**What you should do**
Across all the records, filter for lines with the word "else" and copy them.

**Excerpted records**
theorem pvOuter (pop : List (List Int)) (m : Int) (b : List Int) :
    (pop.foldl (fun (s : Int × List Int) x =>
        if pvGetFitness x > s.1 then (pvGetFitness x, x) else s) (m, b)).2
    = (pop.foldl (fun (s : List Int × Int) x =>
        let f := pvFitness x
        if f > s.2 then (x, f) else s) (b, m)).1 := by
  induction pop generalizing m b with
  | nil => rfl
  | cons y t ih =>
      simp only [List.foldl_cons, pvFitEq y]
      by_cases h : pvFitness y > m
      · simp only [h]; exact ih _ _
      · simp only [h]; exact ih _ _

-- ===== VERDICT (by name: the statement is the Claim_ definition above) =====
theorem getBestIndividual_spec : Claim_equal_getBestIndividual := by
  intro population _
  show getBestIndividual population = getBestIndividual_alt population
  exact pvOuter population (-1) []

**Completed task**
        if pvGetFitness x > s.1 then (pvGetFitness x, x) else s) (m, b)).2
        if f > s.2 then (x, f) else s) (b, m)).1 := by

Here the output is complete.